Гастон пощупал свое зеркальное отражение; из головы у него росла люстра венецианского стекла, которая искрилась бриллиантовыми подвесками, словно разбрызгивающий водяную пыль фонтан, а в зеркале, кроме него, отражалась еще и цыганка, сидевшая на подоконнике и читавшая белую газету… и вдруг он представил себе, что было бы, увидь его сейчас кто-нибудь из знакомых парней или девчонок: обзавидовались бы и обревновались, и тогда он раскинул руки, закружился по комнате и блаженно вскрикнул.

– Послушай, чех, – соскочила цыганка с окна, – дай мне сорок крон, не пожалеешь. Мы, цыганки, чистенькие. – И в доказательство задрала оба сколотые друг с дружкой фартука и отразилась в зеркале, где засветились ее белые трусики.

– Ну, давай деньги! – воскликнула она и прижалась к нему.

Гастон обнял ее в точности так, как видел в кино, погладил по выступающим лопаткам – и опомнился:

– Еще чего! Тридцать пять – и вот ни настолечко больше!

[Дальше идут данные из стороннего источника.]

-- pv_equiv track=rewrite | github.com/clover3/Chair | src/dataset_specific/msmarco/multiple_tokenize_worker.py | crop_to_space
-- ===== SOURCE A (Python) =====
-- def crop_to_space(text, max_char):
--     if len(text) <= max_char:
--         return text
--     last_space = -1
--     for i in range(max_char):
--         if text[i] == ' ':
--             last_space = i
--
--
--     if last_space == -1:
--         return text[:max_char]
--     else:
--         return text[:last_space]
-- ===== SOURCE B (Python) =====
-- def crop_to_space(text, max_char):
--     if len(text) <= max_char:
--         return text
--     head = text[:max_char]
--     pieces = head.split(' ')
--     if len(pieces) == 1:
--         return head
--     return ' '.join(pieces[:-1])
-- ===== Notes on version B (the rewrite author's own statement) =====
-- stated objective: alternative
-- what changed: Instead of scanning indices for the last space and slicing at it, B splits the budgeted prefix into space-separated pieces and reconstructs the result by rejoining all pieces but the last; no character index is ever computed.
-- outside the precondition, e.g. on crop_to_space('a b', -1): A returns 'a ', B returns 'a'
import Mathlib
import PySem
-- pv_equiv track=rewrite | github.com/justinlietz93/neuroca | integration/adapters/anthropic.py | _is_valid_model
-- ===== SOURCE A (Python) =====
-- from enum import Enum
--
-- class AnthropicModelFamily(str, Enum):
--     """Enumeration of supported Anthropic model families."""
--     CLAUDE = "claude"
--     CLAUDE_INSTANT = "claude-instant"
--     CLAUDE_2 = "claude-2"
--     CLAUDE_3 = "claude-3"
--
-- def _is_valid_model(model: str) -> bool:
--     """
--     Check if the provided model is valid for Anthropic.
--
--     Args:
--         model: Model name to validate
--
--     Returns:
--         bool: True if model is valid, False otherwise
--     """
--     # List of supported models - update as Anthropic releases new models
--     supported_models = [
--         # Claude 3 family
--         "claude-3-opus-20240229",
--         "claude-3-sonnet-20240229",
--         "claude-3-haiku-20240307",
--         # Claude 2 family
--         "claude-2",
--         "claude-2.0",
--         "claude-2.1",
--         # Claude Instant family
--         "claude-instant-1",
--         "claude-instant-1.2",
--         # Legacy Claude models
--         "claude-1",
--         "claude-1.3",
--         "claude-1.2",
--         "claude-1.0",
--     ]
--
--     # Check if the model is in the supported list
--     if model in supported_models:
--         return True
--
--     # Check if the model starts with a supported family prefix
--     for family in AnthropicModelFamily:
--         if model.startswith(family.value):
--             return True
--
--     return False
-- ===== SOURCE B (Python) =====
-- def _is_valid_model(model: str) -> bool:
--     """Every supported model and every family prefix begins with "claude",
--     and "claude" itself is a family prefix, so validation is one prefix test."""
--     return model.startswith("claude")
-- ===== Notes on version B (the rewrite author's own statement) =====
-- stated objective: simpler
-- what changed: Replaced the 12-element membership scan plus the enum-prefix loop by a single closed-form prefix test model.startswith("claude"), exact because every listed model and family prefix begins with "claude" and "claude" itself is a family prefix.
import Mathlib
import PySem

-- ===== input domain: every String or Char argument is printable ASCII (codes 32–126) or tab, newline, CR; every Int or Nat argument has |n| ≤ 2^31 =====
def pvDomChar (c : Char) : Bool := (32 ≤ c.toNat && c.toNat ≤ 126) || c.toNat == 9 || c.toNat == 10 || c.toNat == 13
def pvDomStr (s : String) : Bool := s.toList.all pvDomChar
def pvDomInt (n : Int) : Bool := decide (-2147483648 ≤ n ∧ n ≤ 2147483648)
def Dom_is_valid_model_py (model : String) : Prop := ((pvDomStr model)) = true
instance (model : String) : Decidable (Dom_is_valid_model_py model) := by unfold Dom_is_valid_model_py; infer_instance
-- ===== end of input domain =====

-- B replaces A's supported-model list scan and enum-prefix loop by the single
-- prefix test startswith "claude" (simpler; exact, since every entry starts with "claude").

-- ===== PORT A =====
def pvSupportedModels : List String :=
  [ "claude-3-opus-20240229", "claude-3-sonnet-20240229", "claude-3-haiku-20240307",
    "claude-2", "claude-2.0", "claude-2.1",
    "claude-instant-1", "claude-instant-1.2",
    "claude-1", "claude-1.3", "claude-1.2", "claude-1.0" ]

def pvFamilies : List String := ["claude", "claude-instant", "claude-2", "claude-3"]

def is_valid_model_py (model : String) : Bool :=
  if pvSupportedModels.contains model then true
  else if pvFamilies.any (fun f => PySem.Str.startswith model f) then true
  else false

-- ===== PORT B =====
def is_valid_model_py_alt (model : String) : Bool :=
  PySem.Str.startswith model "claude"

-- ===== PRECONDITION & SPEC =====
def Spec_is_valid_model_py (model : String) (out : Bool) : Prop := out = is_valid_model_py_alt model
instance (model : String) (out : Bool) : Decidable (Spec_is_valid_model_py model out) := by unfold Spec_is_valid_model_py; infer_instance

-- ===== CLAIM (what is proved, stated in full; the proofs are below) =====
def Claim_equal_is_valid_model_py : Prop := ∀ (model : String), Dom_is_valid_model_py model → Spec_is_valid_model_py model (is_valid_model_py model)

-- ===== LEMMAS AND PROOFS =====

-- every supported model starts with "claude"
theorem pvSupported_starts (model : String) (h : pvSupportedModels.contains model = true) :
    PySem.Str.startswith model "claude" = true := by
  simp [pvSupportedModels, List.contains_eq_mem] at h
  rcases h with h|h|h|h|h|h|h|h|h|h|h|h <;> subst h <;> decide

-- every family prefix starts with "claude", and "claude" is itself a family
theorem pv_prefix_trans (f model : String)
    (hf : ("claude".toList <+: f.toList))
    (h : PySem.Str.startswith model f = true) :
    PySem.Str.startswith model "claude" = true := by
  simp only [PySem.Str.startswith_eq, PySem.Chars.startswith_iff] at h ⊢
  exact hf.trans h

theorem pvFamilies_any (model : String) :
    pvFamilies.any (fun f => PySem.Str.startswith model f) = PySem.Str.startswith model "claude" := by
  cases hc : PySem.Str.startswith model "claude" with
  | true =>
    simp only [pvFamilies, List.any_eq_true]
    exact ⟨"claude", by simp, hc⟩
  | false =>
    simp only [pvFamilies, List.any_eq_false]
    intro f hf
    simp only [List.mem_cons, List.not_mem_nil, or_false] at hf
    intro hstart
    rcases hf with h|h|h|h <;> subst h <;>
      exact absurd (pv_prefix_trans _ model (by decide) hstart)
        (by simp_all)

theorem is_valid_model_py_spec : Claim_equal_is_valid_model_py := by
  intro model _
  unfold Spec_is_valid_model_py is_valid_model_py is_valid_model_py_alt
  split_ifs with h1 h2
  · exact (pvSupported_starts model h1).symm
  · exact ((pvFamilies_any model).symm.trans h2).symm
  · simp only [Bool.not_eq_true] at h2
    exact ((pvFamilies_any model).symm.trans h2).symm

И он показал самый краешек ногтя.

– Ладно, пускай тридцать пять, но тогда чтобы сразу!

– Нет, потом. Ты же сама сказала – «увидишь». Вот когда увижу, тогда и дам.

– Вот… все вы одинаковые. Сначала наобещаете девушке, а потом… под зад коленкой.

– Я не такой! – Гастон ткнул себя в грудь и словно бы стал выше ростом. – Я, как чего пообещаю, обязательно делаю.

– Ладно, ладно, – хрипло говорила цыганка. – Хоть покажи лавэ-то! – И она, подняв на него взгляд, принялась выводить пальцем узоры на его груди.

– А зачем? Я же дал тебе слово… а вот тебе и моя рука.

– Слово и рука! Лучше бы лавэ! Я так хочу ту кофточку… – она взяла его руку и положила на свою грудь. – Ты только подумай, как бы она мне пошла! – Цыганка обхватила его обеими руками и сцепила их у него на затылке. Он залез в нагрудный карман и осторожно, боясь вытащить сотню, извлек пятьдесят крон.

– У тебя есть лавэ! – возликовала она, и привстала на цыпочки, и прижалась своим лбом к его лбу, и повернула голову так, что уголки их глаз соприкоснулись, а потом она начала мотать головой, и их глаза прижимались друг к другу… наконец она щекотнула его ресницы своими и закричала: – Есть! Есть! Пойдем? Или прямо здесь?

– Нет, – он сглотнул слюну и вытащил из уголка рта длинный волос, – не здесь. Мамы сейчас дома нет, так что мы пойдем к нам, сварим кофе, заведем джаз и… – Он не договорил.

Цыганка целовала его, и каждый ее поцелуй отдавал горьким миндалем, и Гастон одним глазом смотрел в зеркало, и зеркало это было киноэкраном. А в другой глаз накрашенные губы кричали ему:

– До чего же здорово! Никого нет дома, только мы, кофе и джаз!

Он обнял ее, сверился с зеркалом и сказал:

– Ты очаровательна, Джулия!

– Никакая я тебе не Джулия. А деньги дашь?

– На, бери свои деньги.

И он, не отводя взгляда от киноэкрана в зеркале, протянул девушке банкноту.

Она взяла ее, поплевала, аккуратно сложила ввосьмеро, задрала фартук и засунула под резинку белых трусов.

Гастон, околдованный белой хлебной коркой, белой газетой, белыми трусиками и белым светом фонаря, отбрасываемым зеркалом на потолок, обнял цыганку, поцеловал ее, а потом проехался рукой по ее боку, как это делал Жерар Филип. И почувствовал, что цыганка ладонью охраняет купюру под резинкой.

Они вышли в коридор, где сквозь крышу просвечивали звезды, и Гастон засмеялся, сказав:

– Вот тебе и на!

И добавил:

– Моя тетка говорит, что цыгане, если их в комнате меньше пятнадцати, чувствуют себя одинокими. Это правда?